My book on printing in Palladium is finished and listed now. This book I had covered stock for the interior pages so the images would print well. The cost is double the printing costs of standard paper but worth the cost when showing such print work. This is the fourth book in the "Alchemist's Guide;" series. I am just beginning the fifth book on gum and gum over palladium printing. That will finish the series. It has taken a great deal of energy to get this far along. Worth every ounce of energy used.














Saturday, November 2, 2019

"The Gringo's View"

I have put off adding posts to this blog site since I created my website, that includes a blog. Interesting enough, I continue to get more visitors here than I do there. So it seems only fitting I add some of the new work I've been doing since I last posted.

As noted in an earlier post I have an Epson 1430 printer now, used only to print on transparency film to make negatives. Nothing else touches that printer. It's the best printer I ever used and I intend on protecting it as long as I can. I've have arrived at a preparatory process for the color digital negatives I've been using to make the prints. I still use my Canon 20D, now almost twenty years old. In digital cameras, that's a grandpa camera.

I have worked on more gum over palladium prints over the past few months and will post some of them in later posts. For now the print series I'm working on now are images I brought back from a recent trip to Mexico, staying in Merida and Progreso, Yucatan. It has been a long time since I did any street shooting, that is photographing people without their knowledge, or consent. The point being not to have them know I was even taking photos. I keep it within the guidelines of "public" photography whereupon there is either more than one person in the shot, or, the shot is done such that the person can't be recognized or known.

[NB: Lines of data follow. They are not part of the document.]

def ordE (edges : List (Int × Int)) : List Int := (bfsRes edges).1
def parE (edges : List (Int × Int)) : PySem.Dict Int Int := (bfsRes edges).2
def parD (edges : List (Int × Int)) (v : Int) : Int := (parE edges).getD v 0
def rnk (edges : List (Int × Int)) (v : Int) : Nat := (ordE edges).idxOf v

-- ---------- module G : the adjacency dict ----------

def adjStep (d : PySem.Dict Int (List Int)) (p : Int × Int) : PySem.Dict Int (List Int) :=
  let d1 := d.insert p.1 (d.getD p.1 [] ++ [p.2])
  d1.insert p.2 (d1.getD p.2 [] ++ [p.1])

lemma buildAdjA_eq_foldl (edges : List (Int × Int)) :
    buildAdjA edges = edges.foldl adjStep PySem.Dict.empty := rfl

lemma adj_count_aux (l : List (Int × Int)) (d : PySem.Dict Int (List Int)) (u v : Int) :
    ((l.foldl adjStep d).getD u []).count v
      = (d.getD u []).count v + l.count (u, v) + l.count (v, u) := by
  induction l generalizing d with
  | nil => simp
  | cons p t ih =>
    rcases p with ⟨a, b⟩
    rw [List.foldl_cons, ih]
    have hstep : ((adjStep d (a, b)).getD u []).count v
        = (d.getD u []).count v + (if a = u ∧ b = v then 1 else 0)
          + (if b = u ∧ a = v then 1 else 0) := by
      simp only [adjStep, PySem.Dict.getD_insert]
      by_cases hb : u = b
      · subst hb
        by_cases ha : u = a
        · subst ha
          simp only [if_pos rfl, List.count_append, List.count_cons, List.count_nil]
          split_ifs <;> simp_all <;> omega
        · have ha' : ¬ (a = u) := fun h => ha h.symm
          simp only [if_pos rfl, if_neg ha', List.count_append, List.count_cons, List.count_nil]
          split_ifs <;> simp_all <;> omega
      · by_cases ha : u = a
        · subst ha
          simp only [if_neg hb, if_pos rfl, List.count_append, List.count_cons, List.count_nil]
          split_ifs <;> simp_all <;> omega
        · simp only [if_neg hb, if_neg ha]
          split_ifs <;> simp_all <;> omega
    rw [hstep]
    have h1 : List.count (u, v) ((a, b) :: t) = t.count (u, v) + (if a = u ∧ b = v then 1 else 0) := by
      rw [List.count_cons]; split_ifs with h h2 h2 <;> simp_all [Prod.ext_iff] <;> omega
    have h2 : List.count (v, u) ((a, b) :: t) = t.count (v, u) + (if b = u ∧ a = v then 1 else 0) := by
      rw [List.count_cons]; split_ifs with h h2 h2 <;> simp_all [Prod.ext_iff] <;> omega
    rw [h1, h2]; omega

I have to say I  did enjoy that work, which was quite easy in that setting as the people there are very casual and seriously friendly. In Progreso, the pace is very laid back and casual. A cruise ship docks at the end of their four mile long gery hefty concrete peer, busing in the tourista to visit the town for the day then scurrying back before 5pm, when the locals begin to gather all along the Malecon for strolling or playing on the beach with kids. The entire malecon is designed for the local families to use. Finding material to photograph wasn't so difficult.

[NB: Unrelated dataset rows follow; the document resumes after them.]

-- pv_equiv track=rewrite | github.com/jtratt07-cpu/Dashboard | app (3).py | _fuzzy
-- ===== SOURCE A (Python) =====
-- def _fuzzy(name, db, fallback={}):
--     nl = name.lower()
--     for k,v in db.items():
--         if k.lower() in nl or nl in k.lower(): return k,v
--     best_k,best_v,best_n = name,fallback,0
--     for k,v in db.items():
--         n = len(set(nl.split()) & set(k.lower().split()))
--         if n > best_n: best_n,best_k,best_v = n,k,v
--     return best_k, best_v
-- ===== SOURCE B (Python) =====
-- def _fuzzy(name, db, fallback={}):
--     nl = name.lower()
--     name_tokens = set(nl.split())
--     best_n, best_k, best_v = 0, name, fallback
--     for k, v in db.items():
--         kl = k.lower()
--         if kl in nl or nl in kl:
--             return k, v
--         n = len(name_tokens & set(kl.split()))
--         if n > best_n:
--             best_n, best_k, best_v = n, k, v
--     return best_k, best_v
-- ===== Notes on version B (the rewrite author's own statement) =====
-- stated objective: simpler
-- what changed: Fuses A's two full passes over db into one loop that returns immediately on a substring match and otherwise maintains the best token-overlap triple, hoisting set(nl.split()) out of the loop.
import Mathlib
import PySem

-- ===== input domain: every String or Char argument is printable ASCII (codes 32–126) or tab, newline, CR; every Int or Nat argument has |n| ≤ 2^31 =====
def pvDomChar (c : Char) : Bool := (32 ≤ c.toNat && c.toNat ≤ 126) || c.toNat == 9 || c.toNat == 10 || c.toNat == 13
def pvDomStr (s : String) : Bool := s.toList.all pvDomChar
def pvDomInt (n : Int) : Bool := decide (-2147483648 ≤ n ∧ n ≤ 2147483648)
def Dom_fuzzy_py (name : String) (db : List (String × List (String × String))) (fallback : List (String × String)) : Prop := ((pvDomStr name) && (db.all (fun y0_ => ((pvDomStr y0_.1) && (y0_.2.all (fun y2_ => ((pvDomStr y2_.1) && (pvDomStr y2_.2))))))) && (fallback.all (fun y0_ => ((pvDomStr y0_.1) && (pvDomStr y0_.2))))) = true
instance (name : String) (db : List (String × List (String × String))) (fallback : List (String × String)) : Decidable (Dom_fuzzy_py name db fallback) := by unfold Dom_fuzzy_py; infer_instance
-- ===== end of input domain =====

-- B fuses A's two passes over db into a single loop (early return on substring
-- match, otherwise keep the best token-overlap triple); return value equivalence.

-- ===== PORT A =====
-- first loop of A: return the first (k, v) whose lowered key matches nl as substring either way
def fuzzyMatch1 (nl : String) : List (String × List (String × String)) → Option (String × List (String × String))
  | [] => none
  | (k, v) :: rest =>
    if PySem.Str.isIn (PySem.Str.lower k) nl || PySem.Str.isIn nl (PySem.Str.lower k) then some (k, v)
    else fuzzyMatch1 nl rest

def fuzzy_py (name : String) (db : List (String × List (String × String))) (fallback : List (String × String)) : String × (List (String × String)) :=
  let nl := PySem.Str.lower name
  match fuzzyMatch1 nl db with
  | some kv => kv
  | none =>
    -- second loop of A over state (best_k, best_v, best_n)
    let r := db.foldl (fun st kv =>
      let n := PySem.Set.len (PySem.Set.inter (PySem.Set.ofList (PySem.Str.split₀ nl)) (PySem.Set.ofList (PySem.Str.split₀ (PySem.Str.lower kv.1))))
      if st.2.2 < n then (kv.1, kv.2, n) else st) (name, fallback, (0 : Int))
    (r.1, r.2.1)

-- ===== PORT B =====
-- B's single loop over db with state (best_n, best_k, best_v); early return on substring match
def fuzzyGo (nl : String) (ntoks : PySem.Set String) :
    List (String × List (String × String)) → Int × String × List (String × String) → String × (List (String × String))
  | [], st => (st.2.1, st.2.2)
  | (k, v) :: rest, st =>
    let kl := PySem.Str.lower k
    if PySem.Str.isIn kl nl || PySem.Str.isIn nl kl then (k, v)
    else
      let n := PySem.Set.len (PySem.Set.inter ntoks (PySem.Set.ofList (PySem.Str.split₀ kl)))
      if st.1 < n then fuzzyGo nl ntoks rest (n, k, v) else fuzzyGo nl ntoks rest st

def fuzzy_py_alt (name : String) (db : List (String × List (String × String))) (fallback : List (String × String)) : String × (List (String × String)) :=
  let nl := PySem.Str.lower name
  let ntoks := PySem.Set.ofList (PySem.Str.split₀ nl)
  fuzzyGo nl ntoks db ((0 : Int), name, fallback)

-- ===== PRECONDITION & SPEC =====
def Spec_fuzzy_py (name : String) (db : List (String × List (String × String))) (fallback : List (String × String)) (out : String × (List (String × String))) : Prop := out = fuzzy_py_alt name db fallback
instance (name : String) (db : List (String × List (String × String))) (fallback : List (String × String)) (out : String × (List (String × String))) : Decidable (Spec_fuzzy_py name db fallback out) := by unfold Spec_fuzzy_py; infer_instance

-- ===== CLAIM (what is proved, stated in full; the proofs are below) =====
def Claim_equal_fuzzy_py : Prop := ∀ (name : String) (db : List (String × List (String × String))) (fallback : List (String × String)), Dom_fuzzy_py name db fallback → Spec_fuzzy_py name db fallback (fuzzy_py name db fallback)

-- ===== LEMMAS AND PROOFS =====
-- B's fused loop equals: first substring match if any, else A's fold from the corresponding state
theorem fuzzyGo_eq (nl : String) (db : List (String × List (String × String)))
    (st : Int × String × List (String × String)) :
    fuzzyGo nl (PySem.Set.ofList (PySem.Str.split₀ nl)) db st =
      match fuzzyMatch1 nl db with
      | some kv => kv
      | none =>
        let r := db.foldl (fun st kv =>
          let n := PySem.Set.len (PySem.Set.inter (PySem.Set.ofList (PySem.Str.split₀ nl)) (PySem.Set.ofList (PySem.Str.split₀ (PySem.Str.lower kv.1))))
          if st.2.2 < n then (kv.1, kv.2, n) else st) (st.2.1, st.2.2, st.1)
        (r.1, r.2.1) := by
  induction db generalizing st with
  | nil => simp [fuzzyGo, fuzzyMatch1]
  | cons hd tl ih =>
    obtain ⟨k, v⟩ := hd
    simp only [fuzzyGo, fuzzyMatch1, List.foldl_cons]
    by_cases h1 : (PySem.Str.isIn (PySem.Str.lower k) nl || PySem.Str.isIn nl (PySem.Str.lower k)) = true
    · simp only [h1, if_true]
    · rw [Bool.not_eq_true] at h1
      simp only [h1, Bool.false_eq_true, if_false]
      by_cases h2 : st.1 < PySem.Set.len (PySem.Set.inter (PySem.Set.ofList (PySem.Str.split₀ nl)) (PySem.Set.ofList (PySem.Str.split₀ (PySem.Str.lower k))))
      · rw [if_pos h2, ih]
        simp only [PySem.Set.len] at h2
        simp [h2]
      · rw [if_neg h2, ih]
        simp only [PySem.Set.len] at h2
        simp [h2]

theorem fuzzy_py_spec : Claim_equal_fuzzy_py := by
  intro name db fallback _
  show fuzzy_py name db fallback = fuzzy_py_alt name db fallback
  unfold fuzzy_py fuzzy_py_alt
  rw [fuzzyGo_eq]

There is a razor thin line between an image that could be called "Art", and a tourist's snap. I spend a good deal of time staring at any image I consider worthy of printing, going through several the conditions that might make an image worthy of printing as one's artwork. A strong image being one such element, and it should be such that the viewer shouldn't have to ask why they are looking at the image. I have attempted to capture people in their natural environment, in that moment when they are engaged as part of that environment. That golden moment when all the elements come together just right. That's the task for capturing the image. The second half of that is printing the image such that it captures the mood, the emotional connection I had pre-visualized, and intended, so that hopefully the viewer will have the same emotional  connection to the image. It will be up to the viewer to decide if I was successful.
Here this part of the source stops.